The Malibu appeared a couple years back as what appeared to be a near identical copy of the old Outback's. They even used the 2 piece propane cover wheich keystone had abandoned. I think a couple members have them, but they came out after we purchased, so we didn't look at them.

As for that particular deal, are you willing to make a little trip for your OB? The reason I ask is that the link you included is the same floorplan as our old 28RSDS OB. The difference is the market is really bad for trailers, and I paid a couple thousand less a few years ago.









Before you think you can't afford an outback, price out lakeshore RV (Michigan) or Holman RV (Ohio).

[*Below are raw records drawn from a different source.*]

lemma gcKey_le_gcM (S : String) (x : Int × Int) (hx : x ∈ gcNL S) : gcKey x ≤ gcM S := by
  exact (PySem.List.le_foldl_max_int (gcNL S) gcKey 0).2 x hx

lemma res_empty (S : String) (m : Int) (hm2 : 2 ≤ m) (hgt : gcM S < m) :
    gcRes S (gcPlist S) ((S.toList.length : Int)) m = [] := by
  rw [gcRes, List.map_eq_nil_iff, List.filter_eq_nil_iff]
  intro i hi
  rw [PySem.List.mem_pyRange_one] at hi
  intro hpred
  rw [gcPlist_getD S i hi.1 (by omega), gcPlist_getD S (i+m) (by omega) (by omega),
    beq_iff_eq] at hpred
  have hq : gcQ S (i, i + m - 1) = true := by
    rw [gcQ_eq S i (i + m - 1) hi.1 (by omega) (by omega)]
    have harg : i + m - 1 + 1 = i + m := by ring
    rw [harg, hpred]
    simp
  have hmem : (i, i + m - 1) ∈ gcNL S := by
    rw [gcNL, List.mem_filter]
    refine ⟨?_, hq⟩
    rw [gcPairs, List.mem_flatMap]
    refine ⟨i, by rw [PySem.List.mem_pyRange_one]; omega, ?_⟩
    rw [List.mem_map]
    exact ⟨i + m - 1, by rw [PySem.List.mem_pyRange_one]; constructor <;> omega, rfl⟩
  have hle := gcKey_le_gcM S _ hmem
  rw [gcKey] at hle
  simp only at hle
  omega

lemma altLoop_all_empty (S : String) (p : List Int) (n : Int) (l : List Int)
    (h : ∀ m ∈ l, gcRes S p n m = []) : gcAltLoop S p n l = [] := by
  induction l with
  | nil => rfl
  | cons m ms ih =>
    rw [gcAltLoop, if_neg (by simp [h m (List.mem_cons_self)])]
    exact ih (fun m' hm' => h m' (List.mem_cons_of_mem _ hm'))

lemma altLoop_append (S : String) (p : List Int) (n : Int) (l₁ l₂ : List Int)
    (h : ∀ m ∈ l₁, gcRes S p n m = []) : gcAltLoop S p n (l₁ ++ l₂) = gcAltLoop S p n l₂ := by
  induction l₁ with
  | nil => rfl
  | cons m ms ih =>
    rw [List.cons_append, gcAltLoop, if_neg (by simp [h m (List.mem_cons_self)])]
    exact ih (fun m' hm' => h m' (List.mem_cons_of_mem _ hm'))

edited: Here's the link to a 230RS from Lakeshore. Give marci a call or e-mail and see what she can do:
230RS on Ebay


----------



## jozway (Jan 28, 2008)

It looks pretty nice from the pics. Not sure of skyline though?


----------



## campingnut18 (Mar 11, 2004)

man thats so the same camper. just change the logo and go.

campingnut18


----------



## Y-Guy (Jan 30, 2004)

Biggest difference? No Skyliners.com







(well there is but its not RV related)

Skyline makes a pretty good product; a number of people I know own them and I've only known one that had some significant problems. But his problem was as much a poor dealer as a having problems with RV.


----------



## Nathan (Jan 2, 2007)

campingnut18 said:


> man thats so the same camper. just change the logo and go.
> 
> campingnut18


Uh except Keystone no longer makes the quad bunk option...


----------



## outback loft (Sep 22, 2008)

Skyline makes a really good trailer. Before I bought my Outback I had a 1991 Nomad, which is made by Skyline. The trailer was very well kept by its previous owners, but had no problems whatsoever. It was an easy tow as well. It was a 26' trailer with all wood framing and metal roof. It towed like a dream and still has no problems to date. My brother now has it, and will be using it this upcoming summer.


----------



## AZthunderations (Aug 21, 2008)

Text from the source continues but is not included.